TASK. Return the data below exactly, but only from the line containing "-- ===== PORT B" through the line containing "pvRunsFrom (r+1) v xs", with both of those lines included.

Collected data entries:
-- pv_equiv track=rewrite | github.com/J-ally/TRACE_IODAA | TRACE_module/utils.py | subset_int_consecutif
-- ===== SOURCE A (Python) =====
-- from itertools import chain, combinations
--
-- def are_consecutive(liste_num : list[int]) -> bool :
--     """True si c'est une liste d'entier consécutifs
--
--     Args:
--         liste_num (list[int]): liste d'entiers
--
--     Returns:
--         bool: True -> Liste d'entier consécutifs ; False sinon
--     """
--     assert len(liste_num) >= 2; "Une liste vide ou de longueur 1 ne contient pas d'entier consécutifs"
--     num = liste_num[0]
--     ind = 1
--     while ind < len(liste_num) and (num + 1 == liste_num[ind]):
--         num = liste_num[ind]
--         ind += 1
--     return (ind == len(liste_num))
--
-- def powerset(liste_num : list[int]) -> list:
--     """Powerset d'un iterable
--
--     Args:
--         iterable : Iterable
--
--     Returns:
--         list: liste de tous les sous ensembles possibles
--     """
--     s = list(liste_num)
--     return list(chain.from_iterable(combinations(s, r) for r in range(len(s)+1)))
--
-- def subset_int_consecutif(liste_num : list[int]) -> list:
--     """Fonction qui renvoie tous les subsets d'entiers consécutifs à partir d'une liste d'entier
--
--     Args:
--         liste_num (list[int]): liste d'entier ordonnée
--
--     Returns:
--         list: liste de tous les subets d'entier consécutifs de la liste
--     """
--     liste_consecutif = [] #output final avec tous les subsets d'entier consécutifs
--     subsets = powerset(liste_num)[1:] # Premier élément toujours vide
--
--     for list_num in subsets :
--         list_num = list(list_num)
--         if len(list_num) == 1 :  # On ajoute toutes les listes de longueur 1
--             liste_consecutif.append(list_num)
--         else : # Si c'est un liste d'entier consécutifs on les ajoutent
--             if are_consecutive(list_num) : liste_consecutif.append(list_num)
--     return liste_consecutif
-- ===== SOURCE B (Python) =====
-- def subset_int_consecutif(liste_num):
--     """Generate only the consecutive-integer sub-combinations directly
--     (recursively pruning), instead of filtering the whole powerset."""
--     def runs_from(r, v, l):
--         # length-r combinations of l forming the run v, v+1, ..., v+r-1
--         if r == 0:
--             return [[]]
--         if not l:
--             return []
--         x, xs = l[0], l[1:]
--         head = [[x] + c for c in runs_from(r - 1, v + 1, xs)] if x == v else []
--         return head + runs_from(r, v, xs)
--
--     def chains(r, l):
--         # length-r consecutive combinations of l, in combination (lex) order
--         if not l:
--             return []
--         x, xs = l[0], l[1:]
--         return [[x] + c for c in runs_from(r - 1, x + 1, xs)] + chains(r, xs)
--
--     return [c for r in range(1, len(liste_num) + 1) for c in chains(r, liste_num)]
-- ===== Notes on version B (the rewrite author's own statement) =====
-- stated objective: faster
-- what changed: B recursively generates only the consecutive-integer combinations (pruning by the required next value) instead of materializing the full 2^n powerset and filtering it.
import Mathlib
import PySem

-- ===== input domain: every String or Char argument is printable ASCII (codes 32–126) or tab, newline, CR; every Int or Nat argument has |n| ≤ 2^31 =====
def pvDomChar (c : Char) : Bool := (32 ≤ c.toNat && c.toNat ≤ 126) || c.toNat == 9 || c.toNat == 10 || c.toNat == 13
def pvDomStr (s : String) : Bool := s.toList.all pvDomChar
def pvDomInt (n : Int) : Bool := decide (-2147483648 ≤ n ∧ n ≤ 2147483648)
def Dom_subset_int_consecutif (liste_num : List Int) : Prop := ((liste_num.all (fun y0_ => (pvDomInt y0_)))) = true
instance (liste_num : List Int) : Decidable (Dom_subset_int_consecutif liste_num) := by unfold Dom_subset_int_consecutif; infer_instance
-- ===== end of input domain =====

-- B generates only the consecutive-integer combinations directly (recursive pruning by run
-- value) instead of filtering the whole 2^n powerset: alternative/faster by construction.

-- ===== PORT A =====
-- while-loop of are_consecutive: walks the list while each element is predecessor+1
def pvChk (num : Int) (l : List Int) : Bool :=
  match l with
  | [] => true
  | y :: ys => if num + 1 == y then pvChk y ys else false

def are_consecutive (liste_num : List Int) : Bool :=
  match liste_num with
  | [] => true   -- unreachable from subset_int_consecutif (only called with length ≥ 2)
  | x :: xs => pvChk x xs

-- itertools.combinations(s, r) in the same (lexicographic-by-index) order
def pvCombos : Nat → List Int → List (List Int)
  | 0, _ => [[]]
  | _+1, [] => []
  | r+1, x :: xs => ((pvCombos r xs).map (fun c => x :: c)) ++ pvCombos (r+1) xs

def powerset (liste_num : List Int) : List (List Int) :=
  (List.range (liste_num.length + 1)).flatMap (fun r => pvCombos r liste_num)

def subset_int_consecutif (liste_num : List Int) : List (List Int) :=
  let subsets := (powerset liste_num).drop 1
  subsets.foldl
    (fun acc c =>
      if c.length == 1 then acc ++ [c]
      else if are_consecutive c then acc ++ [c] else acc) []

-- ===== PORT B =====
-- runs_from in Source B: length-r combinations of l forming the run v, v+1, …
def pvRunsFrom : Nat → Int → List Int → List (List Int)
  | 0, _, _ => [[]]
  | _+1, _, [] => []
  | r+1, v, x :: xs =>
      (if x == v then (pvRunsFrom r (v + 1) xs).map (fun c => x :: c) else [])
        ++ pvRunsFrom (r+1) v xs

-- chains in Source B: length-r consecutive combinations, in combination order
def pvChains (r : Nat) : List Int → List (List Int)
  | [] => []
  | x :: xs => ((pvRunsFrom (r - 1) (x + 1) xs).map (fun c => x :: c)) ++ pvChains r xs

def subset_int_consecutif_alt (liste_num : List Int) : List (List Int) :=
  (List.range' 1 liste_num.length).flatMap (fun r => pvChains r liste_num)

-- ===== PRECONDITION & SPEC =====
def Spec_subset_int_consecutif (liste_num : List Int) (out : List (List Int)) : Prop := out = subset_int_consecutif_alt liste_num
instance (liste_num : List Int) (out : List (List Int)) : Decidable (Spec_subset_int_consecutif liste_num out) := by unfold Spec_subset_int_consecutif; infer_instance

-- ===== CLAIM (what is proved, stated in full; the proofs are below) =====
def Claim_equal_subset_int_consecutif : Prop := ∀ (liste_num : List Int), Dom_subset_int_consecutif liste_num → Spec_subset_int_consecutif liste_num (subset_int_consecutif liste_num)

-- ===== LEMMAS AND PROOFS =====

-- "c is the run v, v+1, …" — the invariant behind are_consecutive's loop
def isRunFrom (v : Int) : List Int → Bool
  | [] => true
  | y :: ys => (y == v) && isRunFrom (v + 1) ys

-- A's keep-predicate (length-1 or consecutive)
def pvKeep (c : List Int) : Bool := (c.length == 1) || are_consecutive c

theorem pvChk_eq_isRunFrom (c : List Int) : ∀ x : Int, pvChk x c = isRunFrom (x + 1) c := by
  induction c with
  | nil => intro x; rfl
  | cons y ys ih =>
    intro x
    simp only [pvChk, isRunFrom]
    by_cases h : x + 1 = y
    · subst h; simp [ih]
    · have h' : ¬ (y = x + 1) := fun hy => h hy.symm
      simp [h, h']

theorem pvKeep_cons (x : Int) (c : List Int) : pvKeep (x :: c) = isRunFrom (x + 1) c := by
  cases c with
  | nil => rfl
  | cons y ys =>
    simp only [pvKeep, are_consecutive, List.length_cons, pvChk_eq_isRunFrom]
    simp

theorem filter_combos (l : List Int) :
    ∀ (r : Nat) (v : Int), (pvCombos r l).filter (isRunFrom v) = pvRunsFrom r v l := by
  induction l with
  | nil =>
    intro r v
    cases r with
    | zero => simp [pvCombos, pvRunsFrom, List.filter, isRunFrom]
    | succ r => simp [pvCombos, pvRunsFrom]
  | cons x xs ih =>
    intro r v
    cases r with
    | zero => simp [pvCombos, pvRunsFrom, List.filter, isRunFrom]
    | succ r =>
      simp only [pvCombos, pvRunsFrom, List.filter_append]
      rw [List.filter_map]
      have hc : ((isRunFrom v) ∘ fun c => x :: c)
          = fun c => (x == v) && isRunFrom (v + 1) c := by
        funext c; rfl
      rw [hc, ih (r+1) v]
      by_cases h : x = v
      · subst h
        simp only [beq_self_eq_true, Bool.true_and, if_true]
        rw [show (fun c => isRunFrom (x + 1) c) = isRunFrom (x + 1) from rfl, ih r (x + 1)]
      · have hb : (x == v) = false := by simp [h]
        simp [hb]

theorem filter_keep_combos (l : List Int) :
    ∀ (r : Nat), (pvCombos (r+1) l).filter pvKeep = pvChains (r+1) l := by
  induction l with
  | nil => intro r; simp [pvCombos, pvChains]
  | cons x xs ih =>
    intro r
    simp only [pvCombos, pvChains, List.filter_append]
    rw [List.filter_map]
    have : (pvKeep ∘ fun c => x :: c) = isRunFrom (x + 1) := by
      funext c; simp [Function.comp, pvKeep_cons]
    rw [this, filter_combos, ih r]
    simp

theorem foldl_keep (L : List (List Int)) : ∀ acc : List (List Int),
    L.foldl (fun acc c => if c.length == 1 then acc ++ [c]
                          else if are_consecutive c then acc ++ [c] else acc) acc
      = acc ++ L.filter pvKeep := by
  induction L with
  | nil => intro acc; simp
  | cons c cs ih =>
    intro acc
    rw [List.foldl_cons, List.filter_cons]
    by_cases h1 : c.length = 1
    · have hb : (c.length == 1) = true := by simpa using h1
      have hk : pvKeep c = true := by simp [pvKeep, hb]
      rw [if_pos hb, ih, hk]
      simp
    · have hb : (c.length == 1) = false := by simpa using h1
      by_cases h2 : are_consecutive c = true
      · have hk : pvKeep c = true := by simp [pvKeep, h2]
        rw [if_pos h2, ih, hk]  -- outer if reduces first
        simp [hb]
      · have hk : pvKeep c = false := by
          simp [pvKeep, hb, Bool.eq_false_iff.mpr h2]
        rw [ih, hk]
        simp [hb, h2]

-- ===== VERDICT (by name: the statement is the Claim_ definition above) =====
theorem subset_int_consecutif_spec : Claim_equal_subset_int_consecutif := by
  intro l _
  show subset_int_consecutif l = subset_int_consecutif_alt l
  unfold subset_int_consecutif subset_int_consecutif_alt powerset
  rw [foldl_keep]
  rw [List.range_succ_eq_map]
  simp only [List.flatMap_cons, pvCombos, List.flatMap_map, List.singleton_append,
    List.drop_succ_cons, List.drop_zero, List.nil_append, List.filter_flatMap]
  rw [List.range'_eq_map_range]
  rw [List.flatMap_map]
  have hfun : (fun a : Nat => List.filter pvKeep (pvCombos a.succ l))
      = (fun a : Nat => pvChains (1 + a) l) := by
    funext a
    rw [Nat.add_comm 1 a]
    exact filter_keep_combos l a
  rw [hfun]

TASK OUTPUT.
-- ===== PORT B =====
-- runs_from in Source B: length-r combinations of l forming the run v, v+1, …
def pvRunsFrom : Nat → Int → List Int → List (List Int)
  | 0, _, _ => [[]]
  | _+1, _, [] => []
  | r+1, v, x :: xs =>
      (if x == v then (pvRunsFrom r (v + 1) xs).map (fun c => x :: c) else [])
        ++ pvRunsFrom (r+1) v xs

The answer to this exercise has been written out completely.